A really good long-time friend of mine who reads this page was talking to me last week about a potluck dinner that was going on. This made me laugh quite a lot:

"The lady who signed up for 'corn' every year and would show up with two cans of 'corn' and put it in the microwave right before the feast no longer works here. If you ever do a 'potluck horror stories' page, I have a couple. This one crazy lady who always brought weird recipes was telling us about how her boys like to pee in her dishes, etc., etc. Same woman whose husband either vomited or shat the bed (she was vague) in a drunken stupor and simply flipped the mattress over. 'It's a guy thing,' she said. (My husband was all, 'NO, it's NOT a guy thing' to her.)"

Does anybody else besides me get potluck anxiety? I can cook a meal, but never on demand like that, and I always feel like a yutz if I try to bring something from H.E.B. because it makes me feel like I bought my way into getting to eat all the food that other people spent hours slaving over. Is there a 12-step program I can join, or something? I can't deal with potlucks. They make me want to go hit McDonalds in avoidance. And I really canít stand McDonalds.

Somebody made a really funny animated version of Penny Arcade, my favorite Web comic strip. If you like video games at all and you've ever heard of the game "Daytona USA," click here promptly. Oh, Hell, even if you haven't, click there anyway.

Only one person had any interest whatsoever in reading a portable Palm-Friendly version of Terribly Happy. And that person was the husband of a close friend who was probably just being nice. So I think we're going to hold off for that right now.

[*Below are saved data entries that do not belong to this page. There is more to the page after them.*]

-- pv_equiv track=rewrite | github.com/heiszodd/ZTbot | engine/correlation_guard.py | get_correlated_pairs
-- ===== SOURCE A (Python) =====
-- CORRELATION_GROUPS = {
--     "crypto_majors": ["BTCUSDT", "ETHUSDT", "BNBUSDT", "SOLUSDT", "AVAXUSDT", "ADAUSDT"],
--     "btc_correlated": ["BTCUSDT", "ETHUSDT"],
--     "gold": ["XAUUSD", "XAGUSD"],
-- }
--
-- def get_correlated_pairs(pair: str) -> list:
--     correlated = []
--     for _, pairs in CORRELATION_GROUPS.items():
--         if pair in pairs:
--             for p in pairs:
--                 if p != pair and p not in correlated:
--                     correlated.append(p)
--     return correlated
-- ===== SOURCE B (Python) =====
-- CORRELATION_GROUPS = {
--     "crypto_majors": ["BTCUSDT", "ETHUSDT", "BNBUSDT", "SOLUSDT", "AVAXUSDT", "ADAUSDT"],
--     "btc_correlated": ["BTCUSDT", "ETHUSDT"],
--     "gold": ["XAUUSD", "XAGUSD"],
-- }
--
-- # Precomputed inverted index: symbol -> its correlated symbols, built once at import.
-- _CORRELATED_INDEX = {}
-- for _pairs in CORRELATION_GROUPS.values():
--     for _p in _pairs:
--         _bucket = _CORRELATED_INDEX.setdefault(_p, {})
--         for _q in _pairs:
--             if _q != _p:
--                 _bucket[_q] = None
--
-- def get_correlated_pairs(pair: str) -> list:
--     return list(_CORRELATED_INDEX.get(pair, {}))
-- ===== Notes on version B (the rewrite author's own statement) =====
-- stated objective: alternative
-- what changed: B builds an inverted index (symbol -> correlated symbols) once at module import and answers each call with a single dict lookup, instead of A's per-call scan over all groups with an incremental membership-checked append.
import Mathlib
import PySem

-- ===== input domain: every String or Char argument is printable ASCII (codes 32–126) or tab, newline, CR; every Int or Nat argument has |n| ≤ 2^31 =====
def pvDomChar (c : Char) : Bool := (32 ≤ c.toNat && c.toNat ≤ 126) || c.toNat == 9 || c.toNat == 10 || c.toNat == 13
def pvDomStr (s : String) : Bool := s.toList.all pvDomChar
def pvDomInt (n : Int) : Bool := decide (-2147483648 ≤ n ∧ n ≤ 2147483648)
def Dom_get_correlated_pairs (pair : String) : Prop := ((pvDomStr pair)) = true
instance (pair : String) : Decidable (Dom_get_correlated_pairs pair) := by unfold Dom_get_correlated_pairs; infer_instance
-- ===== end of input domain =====

-- B precomputes an inverted index (symbol -> correlated symbols) once at import, so each call
-- is a single dict lookup instead of A's per-call scan over all groups.

-- the module constant CORRELATION_GROUPS, as an insertion-ordered association list
def pvGroups : List (String × List String) :=
  [("crypto_majors", ["BTCUSDT", "ETHUSDT", "BNBUSDT", "SOLUSDT", "AVAXUSDT", "ADAUSDT"]),
   ("btc_correlated", ["BTCUSDT", "ETHUSDT"]),
   ("gold", ["XAUUSD", "XAGUSD"])]

-- ===== PORT A =====
def get_correlated_pairs (pair : String) : List String :=
  pvGroups.foldl (fun correlated kv =>
    if pair ∈ kv.2 then
      kv.2.foldl (fun c p => if p ≠ pair ∧ p ∉ c then c ++ [p] else c) correlated
    else correlated) []

-- ===== PORT B =====
-- _CORRELATED_INDEX of Source B: built once by iterating the groups; each bucket is a dict with
-- value None (Option Unit = none), mirroring `_bucket[_q] = None`; setdefault = getD + re-insert
-- (overwrite keeps position, a fresh key appends — exactly Python's setdefault result).
def pvIndex : PySem.Dict String (PySem.Dict String (Option Unit)) :=
  pvGroups.foldl (fun (idx : PySem.Dict String (PySem.Dict String (Option Unit))) kv =>
    kv.2.foldl (fun idx p =>
      let bucket := idx.getD p PySem.Dict.empty
      let bucket := kv.2.foldl (fun b q => if q ≠ p then b.insert q none else b) bucket
      idx.insert p bucket) idx) PySem.Dict.empty

-- list(_CORRELATED_INDEX.get(pair, {})) = the keys of the bucket, in insertion order
def get_correlated_pairs_alt (pair : String) : List String :=
  (pvIndex.getD pair PySem.Dict.empty).keys

-- ===== PRECONDITION & SPEC =====
def Spec_get_correlated_pairs (pair : String) (out : List String) : Prop := out = get_correlated_pairs_alt pair
instance (pair : String) (out : List String) : Decidable (Spec_get_correlated_pairs pair out) := by unfold Spec_get_correlated_pairs; infer_instance

-- ===== CLAIM (what is proved, stated in full; the proofs are below) =====
def Claim_equal_get_correlated_pairs : Prop := ∀ (pair : String), Dom_get_correlated_pairs pair → Spec_get_correlated_pairs pair (get_correlated_pairs pair)

-- ===== LEMMAS AND PROOFS =====

-- the keys of the precomputed index are exactly the symbols occurring in the constant
theorem pv_keys : pvIndex.keys =
    ["BTCUSDT","ETHUSDT","BNBUSDT","SOLUSDT","AVAXUSDT","ADAUSDT","XAUUSD","XAGUSD"] := by
  decide

-- outside the table both sides return []
theorem pv_cases (pair : String)
    (h1 : pair ≠ "BTCUSDT") (h2 : pair ≠ "ETHUSDT") (h3 : pair ≠ "BNBUSDT")
    (h4 : pair ≠ "SOLUSDT") (h5 : pair ≠ "AVAXUSDT") (h6 : pair ≠ "ADAUSDT")
    (h7 : pair ≠ "XAUUSD") (h8 : pair ≠ "XAGUSD") :
    get_correlated_pairs pair = get_correlated_pairs_alt pair := by
  have hc : pvIndex.contains pair = false := by
    rw [PySem.Dict.contains_eq_decide_mem_keys, pv_keys]
    simp [h1, h2, h3, h4, h5, h6, h7, h8]
  have hb : get_correlated_pairs_alt pair = [] := by
    unfold get_correlated_pairs_alt
    rw [PySem.Dict.getD_of_not_contains (h := hc)]
    exact PySem.Dict.keys_empty
  have ha : get_correlated_pairs pair = [] := by
    simp [get_correlated_pairs, pvGroups, h1, h2, h3, h4, h5, h6, h7, h8]
  rw [ha, hb]

-- ===== VERDICT (by name: the statement is the Claim_ definition above) =====
theorem get_correlated_pairs_spec : Claim_equal_get_correlated_pairs := by
  intro pair _
  show get_correlated_pairs pair = get_correlated_pairs_alt pair
  by_cases h1 : pair = "BTCUSDT"; · subst h1; decide
  by_cases h2 : pair = "ETHUSDT"; · subst h2; decide
  by_cases h3 : pair = "BNBUSDT"; · subst h3; decide
  by_cases h4 : pair = "SOLUSDT"; · subst h4; decide
  by_cases h5 : pair = "AVAXUSDT"; · subst h5; decide
  by_cases h6 : pair = "ADAUSDT"; · subst h6; decide
  by_cases h7 : pair = "XAUUSD"; · subst h7; decide
  by_cases h8 : pair = "XAGUSD"; · subst h8; decide
  exact pv_cases pair h1 h2 h3 h4 h5 h6 h7 h8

My wishes for this week: go to the gym even if there's something really good on TV. Start working on those stories at work that I've been pushing back.

Shave the massive amount of scruff that I accumulated from not shaving the last four days. I considered growing a beard (I've got a good start), but I fear looking like Noah Wyle when he tried to grow one. He ended up looking like an eight year old doing Abraham Lincoln in an elementary school play.